Graph: Figure 2 Mutational load across four EC prognostic subtypes. CNH group shows the lowest mutational rate (*p < 0.05), whereas POLE mutational rate is the highest (**p < 0.001).

Occurrence of mutations sorted by functional annotation among EC prognostic subtypes (Median number of alteration/group).

	Molecular group (variants/group)
	POLE	MSI	CNL	CNH
Regulator	11.0	5.7	6.9	4.8
Frameshift	6.4	3.3	2.5	2.0
In frame	3.3	2.9	2.8	2.0
Splicing events	9.3	5.1	4.6	3.8
Synonymous	24.5	13.1	14.5	9.5
Intron Variant	13.5	8.7	10.0	6.9
Nonsense	3.9	0.8	0.8	0.5
Missense	35.2	11.4	10.5	9.0

Graph: Figure 3 Distribution of genetic alteration across the four EC prognostic subtypes.

The Log-Rank test was used to evaluate the prognostic capacity of our molecular classification. This test confirmed that the molecular stratification of our patients revealed differences in both PFS (p = 0.004) and OS (p = 0.030), suggesting that the POLE and CNH biotypes constituted the best and the worst prognostic groups respectively, mirroring the groups defined by the TCGA (Fig. 4). In addition, a multivariate analysis was performed, being statistically significant only for histology (Table 1B).

Graph: Figure 4 Kaplan-Meier plots assessed by log-rank test to evaluate. (a) Disease free survival and (b) Overall Survival according to 12 g stratification. Both parameters reach the statistical signification.

Discussion

One of the main problems in the management of EC patients is inter-observer agreement when assigning histology and tumor grade by microscopic techniques. These classifications are associated with different natural histories, treatment scheme and patient outcomes, all of which will influence clinical decision making. Thus, accurate pathological assessment of histology and grade is essential in prognosis assessment and patient management[12]. However, this scenario is frequently idealistic. For instance, a misclassification in grade assignment, especially in high-grade EC tumors, has already been reported[12]. In addition, there is a poor correlation of histology and grade between diagnostic and final tissue samples[13],[14]. Moreover, inter-observer grade agreement has also shown only moderate consistency having a kappa index of 0.41–0.68[15].

In the post-genomic era, multiomic information is redefining tumor classification. In this context, the EC TCGA project was developed and now constitutes an excellent source of data to mine prognostic models[10]. EC TCGA described four prognostic groups based on multiomics data. However, this approach is unaffordable in clinical scenarios due to the lack of availability of omic techniques in standard clinical laboratories. Several research groups have made great efforts to overcome these limitations. With this aim, different approaches have been applied to reproduce prognostic classification simplifying the methodology.

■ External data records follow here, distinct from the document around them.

-- pv_equiv track=rewrite | github.com/choongy57/Raising-Rooves-Model | stage1_segmentation/building_footprint_segmenter.py | _chain_way_node_refs
-- ===== SOURCE A (Python) =====
-- def _chain_way_node_refs(way_segs: list[list[int]]) -> list[int]:
--     """
--     Chain a list of OSM way node-ref sequences into a single ordered ring.
--
--     OSM multipolygon outer rings are sometimes split across multiple ways
--     that need to be stitched end-to-end by matching shared node IDs.
--     """
--     if not way_segs:
--         return []
--     result = list(way_segs[0])
--     remaining = [list(s) for s in way_segs[1:]]
--     while remaining:
--         last_node = result[-1]
--         matched = False
--         for i, seg in enumerate(remaining):
--             if seg[0] == last_node:
--                 result.extend(seg[1:])
--                 remaining.pop(i)
--                 matched = True
--                 break
--             elif seg[-1] == last_node:
--                 result.extend(list(reversed(seg))[1:])
--                 remaining.pop(i)
--                 matched = True
--                 break
--         if not matched:
--             # Disconnected segment — append as-is and continue
--             result.extend(remaining.pop(0))
--     return result
-- ===== SOURCE B (Python) =====
-- def _first_alive(lst, removed):
--     while lst and lst[0] in removed:
--         lst.pop(0)
--     return lst[0] if lst else None
--
--
-- def _chain_way_node_refs(way_segs: list[list[int]]) -> list[int]:
--     if not way_segs:
--         return []
--     heads, tails = {}, {}
--     for i in range(1, len(way_segs)):
--         s = way_segs[i]
--         heads.setdefault(s[0], []).append(i)
--         tails.setdefault(s[-1], []).append(i)
--     result = list(way_segs[0])
--     removed = set()
--     next_plain = 1
--     alive = len(way_segs) - 1
--     while alive:
--         last = result[-1]
--         hi = _first_alive(heads.get(last, []), removed)
--         ti = _first_alive(tails.get(last, []), removed)
--         if hi is not None and (ti is None or hi <= ti):
--             removed.add(hi)
--             result.extend(way_segs[hi][1:])
--         elif ti is not None:
--             removed.add(ti)
--             rev = way_segs[ti][::-1]
--             result.extend(rev[1:])
--         else:
--             while next_plain in removed:
--                 next_plain += 1
--             removed.add(next_plain)
--             result.extend(way_segs[next_plain])
--             next_plain += 1
--         alive -= 1
--     return result
-- ===== Notes on version B (the rewrite author's own statement) =====
-- stated objective: alternative
-- what changed: Instead of rescanning the whole remaining-segment list on every step (and popping from it), B builds head/tail endpoint->sorted-index dictionaries once, keeps a lazy removed-set and a monotone pointer for the smallest unconsumed index, and picks the lowest-index matching segment per step by dictionary lookup.
import Mathlib
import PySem

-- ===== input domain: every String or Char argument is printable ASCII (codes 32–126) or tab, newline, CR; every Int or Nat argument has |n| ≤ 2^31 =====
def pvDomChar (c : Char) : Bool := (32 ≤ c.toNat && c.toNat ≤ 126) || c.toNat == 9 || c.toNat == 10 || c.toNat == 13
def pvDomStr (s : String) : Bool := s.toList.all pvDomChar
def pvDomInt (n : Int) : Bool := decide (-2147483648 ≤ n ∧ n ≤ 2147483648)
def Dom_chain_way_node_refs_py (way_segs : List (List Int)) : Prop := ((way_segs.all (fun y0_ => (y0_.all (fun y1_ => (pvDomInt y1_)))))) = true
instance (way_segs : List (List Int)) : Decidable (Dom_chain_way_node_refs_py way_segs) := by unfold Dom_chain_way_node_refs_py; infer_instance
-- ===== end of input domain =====

-- B replaces A's per-step rescan of the remaining segments by endpoint->index
-- dictionaries with lazy deletion (objective: alternative; return value only, no mutation).

-- ===== PORT A =====
-- A's inner 'for i, seg in enumerate(remaining)' scan: the matched extension and
-- remaining with that segment popped, or none when no segment matched
def pvAScan (last : Int) : List (List Int) → Option (List Int × List (List Int))
  | [] => none
  | seg :: rest =>
    if PySem.List.pyGetD seg 0 0 = last then
      some (PySem.List.slice seg (some 1) none, rest)            -- seg[1:]
    else if PySem.List.pyGetD seg (-1) 0 = last then
      some (PySem.List.slice seg.reverse (some 1) none, rest)    -- list(reversed(seg))[1:]
    else
      match pvAScan last rest with
      | some (ext, rest') => some (ext, seg :: rest')
      | none => none

-- used by pvALoop's decreasing_by
lemma pvAScan_length (last : Int) : ∀ (rem : List (List Int)) ext rem',
    pvAScan last rem = some (ext, rem') → rem'.length + 1 = rem.length := by
  intro rem
  induction rem with
  | nil => intro ext rem' h; simp [pvAScan] at h
  | cons seg rest ih =>
    intro ext rem' h
    simp only [pvAScan] at h
    split_ifs at h with h1 h2
    · cases h; simp
    · cases h; simp
    · cases hs : pvAScan last rest with
      | none => rw [hs] at h; cases h
      | some p =>
        rw [hs] at h
        cases h
        have := ih p.1 p.2 (by rw [hs])
        simp [this]

-- A's 'while remaining' loop
def pvALoop (result : List Int) : List (List Int) → List Int
  | [] => result
  | seg :: rest =>
    let last := PySem.List.pyGetD result (-1) 0   -- result[-1]
    match hs : pvAScan last (seg :: rest) with
    | some (ext, rest') => pvALoop (result ++ ext) rest'
    | none => pvALoop (result ++ seg) rest        -- remaining.pop(0) appended as-is
termination_by rem => rem.length
decreasing_by
  · have := pvAScan_length last (seg :: rest) ext rest' hs
    simp at this ⊢
    omega
  · simp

Stello et al. used IHC for p53 and MMR protein assessment and Sanger sequencing for POLE hotspots genotyping as surrogate of the EC TCGA subgroups[16]–[18]. Similarly, the ProMisE/Vancouver group provided a molecular classification based on p53 IHC as a surrogate of the CNH/CNL TCGA groups[19],[20]. However, the aforementioned inter-observer variability implicit in IHC makes standardization difficult between labs (Supplementary Fig. S2). This is underlined by the discrete (70%) concordance found in our global series, which is significantly improved in the CNH subgroup (84%), between the determination of TP53 mutational status using IHC and NGS approach. For these reasons our objective was to develop a method based on the genotyping of only 12 genes with the definition and implementation of a reproducible RF model (12g-algorithm) to classify EC into the four prognostic groups.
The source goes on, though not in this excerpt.